7月に140ドルを超えたWTI原油が遂に40ドル台まで下落してきた。
最近筆者は原油はどこまで下がるのだろうかという質問をしばしば受ける。それがわかれば筆者は使いきれないほどの財を築くことができるわけで、したがって答えはわからないとなる。しかし筆者のささやかな経験を材料に推理することはできる。以下にそれを述べてみよう。

筆者の記憶が正しければ価格が暴騰したあと暴落する場合、底値は大体最高値の二割程度である。つまり今回の原油の最高値を150ドルとすれば底値は30ドルということになる。この30ドルという価格には意味がある。2000年から2004年までの4年間、原油価格は大体30ドル近辺で推移していたのである。このように長期に亘って一定の価格水準が続いたということは、この価格水準には合理性があると考えてよいだろう。したがって30ドルという価格は究極の底値と思える。

一方当時と較べて現在の世界情勢は中国やインドのような巨大人口国の経済の浮上があり、また世界人口全体も急速に増加しつつある。よって現在の価格を支える合理性は当時より高いレベルにあると考えるべきであろう。具体的に妥当な価格を計算することはできないが、感覚としては40-50ドルあたりが現実的な底値圏ではないかと思えるのである。だとすれば今日の価格はすでにこの圏内に入っていることになるのだが果してどうだろうか。

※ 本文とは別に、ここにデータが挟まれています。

-- ===== LEMMAS AND PROOFS =====

-- a successful scan from `prev` walks strictly increasing WUBRG indices, i.e. the characters
-- form a sublist of the suffix of "WUBRG" after position prev
theorem pvScan_sublist : ∀ (cs : List Char) (prev mask m : Int), -1 ≤ prev →
    pvScan prev mask cs = some m → List.Sublist cs (['W', 'U', 'B', 'R', 'G'].drop (prev + 1).toNat) := by
  intro cs
  induction cs with
  | nil => intro _ _ _ _ _; exact List.nil_sublist _
  | cons ch rest ih =>
    intro prev mask m hprev h
    simp only [pvScan] at h
    by_cases hmem : ch = 'W' ∨ ch = 'U' ∨ ch = 'B' ∨ ch = 'R' ∨ ch = 'G'
    · rcases hmem with hc | hc | hc | hc | hc <;> subst hc <;>
        simp only [show pvWubrgIdx.getD (String.ofList ['W']) (-1) = 0 from by decide,
                   show pvWubrgIdx.getD (String.ofList ['U']) (-1) = 1 from by decide,
                   show pvWubrgIdx.getD (String.ofList ['B']) (-1) = 2 from by decide,
                   show pvWubrgIdx.getD (String.ofList ['R']) (-1) = 3 from by decide,
                   show pvWubrgIdx.getD (String.ofList ['G']) (-1) = 4 from by decide] at h <;>
      · split at h
        · exact absurd h (by simp)
        · rename_i hgt
          have hrest := ih _ _ _ (by omega) h
          have hj4 : (prev + 1).toNat ≤ 4 := by omega
          set j := (prev + 1).toNat with hjdef
          have hjle : j ≤ 4 := hj4
          have hjk : prev + 1 ≤ 4 := by omega
          interval_cases j <;>
            first
            | omega
            | exact List.Sublist.trans (List.Sublist.cons₂ _ hrest) (by decide)
    · push Not at hmem
      obtain ⟨h0, h1, h2, h3, h4⟩ := hmem
      have esingle : ∀ (c : Char), c ≠ ch → (String.ofList [c] == String.ofList [ch]) = false := by
        intro c hc
        simp only [beq_eq_false_iff_ne]
        intro hEq
        have := congrArg String.toList hEq
        simp only [String.toList_ofList, List.cons.injEq, and_true] at this
        exact hc this
      have hidx : pvWubrgIdx.getD (String.ofList [ch]) (-1) = -1 := by
        rw [show pvWubrgIdx = PySem.Dict.mk [("W", 0), ("U", 1), ("B", 2), ("R", 3), ("G", 4)] from by decide]
        simp [PySem.Dict.getD, PySem.Dict.get?,
          show ("W" == String.ofList [ch]) = false from by
            rw [show ("W" : String) = String.ofList ['W'] from by decide]; exact esingle 'W' (Ne.symm h0),
          show ("U" == String.ofList [ch]) = false from by
            rw [show ("U" : String) = String.ofList ['U'] from by decide]; exact esingle 'U' (Ne.symm h1),
          show ("B" == String.ofList [ch]) = false from by
            rw [show ("B" : String) = String.ofList ['B'] from by decide]; exact esingle 'B' (Ne.symm h2),
          show ("R" == String.ofList [ch]) = false from by
            rw [show ("R" : String) = String.ofList ['R'] from by decide]; exact esingle 'R' (Ne.symm h3),
          show ("G" == String.ofList [ch]) = false from by
            rw [show ("G" : String) = String.ofList ['G'] from by decide]; exact esingle 'G' (Ne.symm h4)]
      rw [hidx, if_pos (by omega)] at h
      exact absurd h (by simp)

theorem pvSublists_eq : List.sublists ['W', 'U', 'B', 'R', 'G'] =
  [[], ['W'], ['U'], ['W','U'], ['B'], ['W','B'], ['U','B'], ['W','U','B'],
   ['R'], ['W','R'], ['U','R'], ['W','U','R'], ['B','R'], ['W','B','R'], ['U','B','R'], ['W','U','B','R'],
   ['G'], ['W','G'], ['U','G'], ['W','U','G'], ['B','G'], ['W','B','G'], ['U','B','G'], ['W','U','B','G'],
   ['R','G'], ['W','R','G'], ['U','R','G'], ['W','U','R','G'], ['B','R','G'], ['W','B','R','G'],
   ['U','B','R','G'], ['W','U','B','R','G']] := by decide

-- ===== VERDICT (by name: the statement is the Claim_ definition above) =====
set_option maxRecDepth 4000 in
theorem color_label_from_code_spec : Claim_equal_color_label_from_code := by
  intro code _
  unfold Spec_color_label_from_code
  by_cases hS : List.Sublist code.toList ['W', 'U', 'B', 'R', 'G']
  · -- canonical codes (and their prefixes): finitely many strings, check each
    have hm : code.toList ∈ List.sublists ['W', 'U', 'B', 'R', 'G'] := List.mem_sublists.mpr hS
    rw [pvSublists_eq] at hm
    simp only [List.mem_cons, List.not_mem_nil, or_false] at hm
    rcases hm with h|h|h|h|h|h|h|h|h|h|h|h|h|h|h|h|h|h|h|h|h|h|h|h|h|h|h|h|h|h|h|h <;>
      (rw [show code = String.ofList code.toList from String.ofList_toList.symm, h]; decide)
  · -- non-canonical: both sides fall to the slash-join (or the shared single-char branch)
    have hE : code ≠ "" := by
      intro h; exact hS (by rw [h]; decide)
    have eE : (code == "") = false := beq_eq_false_iff_ne.mpr hE
    have hScan : pvScan (-1) 0 code.toList = none := by
      cases hsc : pvScan (-1) 0 code.toList with
      | none => rfl
      | some m =>
        have := pvScan_sublist _ _ _ _ (le_refl (-1)) hsc
        simp only [show ((-1 : Int) + 1).toNat = 0 from by decide, List.drop_zero] at this
        exact absurd this hS
    by_cases hlen1 : code.toList.length = 1
    · by_cases hC : code = "C"
      · subst hC; decide
      · have eC : (code == "C") = false := beq_eq_false_iff_ne.mpr hC
        have hlen : code.length = 1 := by rwa [← String.length_toList]
        simp [color_label_from_code, color_label_from_code_alt, eE, eC, PySem.Str.len_eq, hlen]
    · have hC : code ≠ "C" := fun h => hlen1 (by rw [h]; decide)
      have eC : (code == "C") = false := beq_eq_false_iff_ne.mpr hC
      have hlen : ¬ code.length = 1 := by rwa [String.length_toList] at hlen1
      have n6 : code ≠ "WU" := fun h => hS (by rw [h]; decide)
      have e6 : ("WU" == code) = false := beq_eq_false_iff_ne.mpr (Ne.symm n6)
      have n7 : code ≠ "UB" := fun h => hS (by rw [h]; decide)
      have e7 : ("UB" == code) = false := beq_eq_false_iff_ne.mpr (Ne.symm n7)
      have n8 : code ≠ "BR" := fun h => hS (by rw [h]; decide)
      have e8 : ("BR" == code) = false := beq_eq_false_iff_ne.mpr (Ne.symm n8)
      have n9 : code ≠ "RG" := fun h => hS (by rw [h]; decide)
      have e9 : ("RG" == code) = false := beq_eq_false_iff_ne.mpr (Ne.symm n9)
      have n10 : code ≠ "WG" := fun h => hS (by rw [h]; decide)
      have e10 : ("WG" == code) = false := beq_eq_false_iff_ne.mpr (Ne.symm n10)
      have n11 : code ≠ "WB" := fun h => hS (by rw [h]; decide)
      have e11 : ("WB" == code) = false := beq_eq_false_iff_ne.mpr (Ne.symm n11)
      have n12 : code ≠ "UR" := fun h => hS (by rw [h]; decide)
      have e12 : ("UR" == code) = false := beq_eq_false_iff_ne.mpr (Ne.symm n12)
      have n13 : code ≠ "BG" := fun h => hS (by rw [h]; decide)
      have e13 : ("BG" == code) = false := beq_eq_false_iff_ne.mpr (Ne.symm n13)
      have n14 : code ≠ "WR" := fun h => hS (by rw [h]; decide)
      have e14 : ("WR" == code) = false := beq_eq_false_iff_ne.mpr (Ne.symm n14)
      have n15 : code ≠ "UG" := fun h => hS (by rw [h]; decide)
      have e15 : ("UG" == code) = false := beq_eq_false_iff_ne.mpr (Ne.symm n15)
      have n16 : code ≠ "WUB" := fun h => hS (by rw [h]; decide)
      have e16 : ("WUB" == code) = false := beq_eq_false_iff_ne.mpr (Ne.symm n16)
      have n17 : code ≠ "UBR" := fun h => hS (by rw [h]; decide)
      have e17 : ("UBR" == code) = false := beq_eq_false_iff_ne.mpr (Ne.symm n17)
      have n18 : code ≠ "BRG" := fun h => hS (by rw [h]; decide)
      have e18 : ("BRG" == code) = false := beq_eq_false_iff_ne.mpr (Ne.symm n18)
      have n19 : code ≠ "WRG" := fun h => hS (by rw [h]; decide)
      have e19 : ("WRG" == code) = false := beq_eq_false_iff_ne.mpr (Ne.symm n19)
      have n20 : code ≠ "WUG" := fun h => hS (by rw [h]; decide)
      have e20 : ("WUG" == code) = false := beq_eq_false_iff_ne.mpr (Ne.symm n20)
      have n21 : code ≠ "WBR" := fun h => hS (by rw [h]; decide)
      have e21 : ("WBR" == code) = false := beq_eq_false_iff_ne.mpr (Ne.symm n21)
      have n22 : code ≠ "WUR" := fun h => hS (by rw [h]; decide)
      have e22 : ("WUR" == code) = false := beq_eq_false_iff_ne.mpr (Ne.symm n22)
      have n23 : code ≠ "UBG" := fun h => hS (by rw [h]; decide)
      have e23 : ("UBG" == code) = false := beq_eq_false_iff_ne.mpr (Ne.symm n23)
      have n24 : code ≠ "URG" := fun h => hS (by rw [h]; decide)
      have e24 : ("URG" == code) = false := beq_eq_false_iff_ne.mpr (Ne.symm n24)
      have n25 : code ≠ "WBG" := fun h => hS (by rw [h]; decide)
      have e25 : ("WBG" == code) = false := beq_eq_false_iff_ne.mpr (Ne.symm n25)
      have n26 : code ≠ "WUBR" := fun h => hS (by rw [h]; decide)
      have e26 : ("WUBR" == code) = false := beq_eq_false_iff_ne.mpr (Ne.symm n26)
      have n27 : code ≠ "WUBG" := fun h => hS (by rw [h]; decide)
      have e27 : ("WUBG" == code) = false := beq_eq_false_iff_ne.mpr (Ne.symm n27)
      have n28 : code ≠ "WURG" := fun h => hS (by rw [h]; decide)
      have e28 : ("WURG" == code) = false := beq_eq_false_iff_ne.mpr (Ne.symm n28)
      have n29 : code ≠ "WBRG" := fun h => hS (by rw [h]; decide)
      have e29 : ("WBRG" == code) = false := beq_eq_false_iff_ne.mpr (Ne.symm n29)
      have n30 : code ≠ "UBRG" := fun h => hS (by rw [h]; decide)
      have e30 : ("UBRG" == code) = false := beq_eq_false_iff_ne.mpr (Ne.symm n30)
      have n31 : code ≠ "WUBRG" := fun h => hS (by rw [h]; decide)
      have e31 : ("WUBRG" == code) = false := beq_eq_false_iff_ne.mpr (Ne.symm n31)
      have gTwo : pvTwoColorLabels.get? code = none := by
        rw [show pvTwoColorLabels = PySem.Dict.mk
          [("WU", "Azorius"), ("UB", "Dimir"), ("BR", "Rakdos"), ("RG", "Gruul"), ("WG", "Selesnya"),
           ("WB", "Orzhov"), ("UR", "Izzet"), ("BG", "Golgari"), ("WR", "Boros"), ("UG", "Simic")] from by decide]
        simp [PySem.Dict.get?, e6, e7, e8, e9, e10, e11, e12, e13, e14, e15]
      have gThree : pvThreeColorLabels.get? code = none := by
        rw [show pvThreeColorLabels = PySem.Dict.mk
          [("WUB", "Esper"), ("UBR", "Grixis"), ("BRG", "Jund"), ("WRG", "Naya"), ("WUG", "Bant"),
           ("WBR", "Mardu"), ("WUR", "Jeskai"), ("UBG", "Sultai"), ("URG", "Temur"), ("WBG", "Abzan")] from by decide]
        simp [PySem.Dict.get?, e16, e17, e18, e19, e20, e21, e22, e23, e24, e25]
      have gFour : pvFourColorLabels.get? code = none := by
        rw [show pvFourColorLabels = PySem.Dict.mk
          [("WUBR", "Yore-Tiller"), ("WUBG", "Witch-Maw"), ("WURG", "Ink-Treader"),
           ("WBRG", "Dune-Brood"), ("UBRG", "Glint-Eye")] from by decide]
        simp [PySem.Dict.get?, e26, e27, e28, e29, e30]
      simp [color_label_from_code, color_label_from_code_alt, eE, eC, PySem.Str.len_eq, hlen,
            gTwo, gThree, gFour, hScan, n31]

次に気になるのは一旦底を打ったあとの原油価格の動きである。今回はサブプライムローンの破綻に始まった世界金融危機が深刻な状態にあり、世界経済が立ち直るには相当の時間がかかるだろう。したがって再度急速な上昇に向うとは思えない。また今回の原油価格の暴騰に懲り懲りした世界各国は石油消費を抑える方向に向うだろうから、これも原油価格の再騰を防ぐ要因として働くだろう。あくまでも推論だが2年程は40-50ドル辺りで推移しその後徐々に上昇するのではと思われる。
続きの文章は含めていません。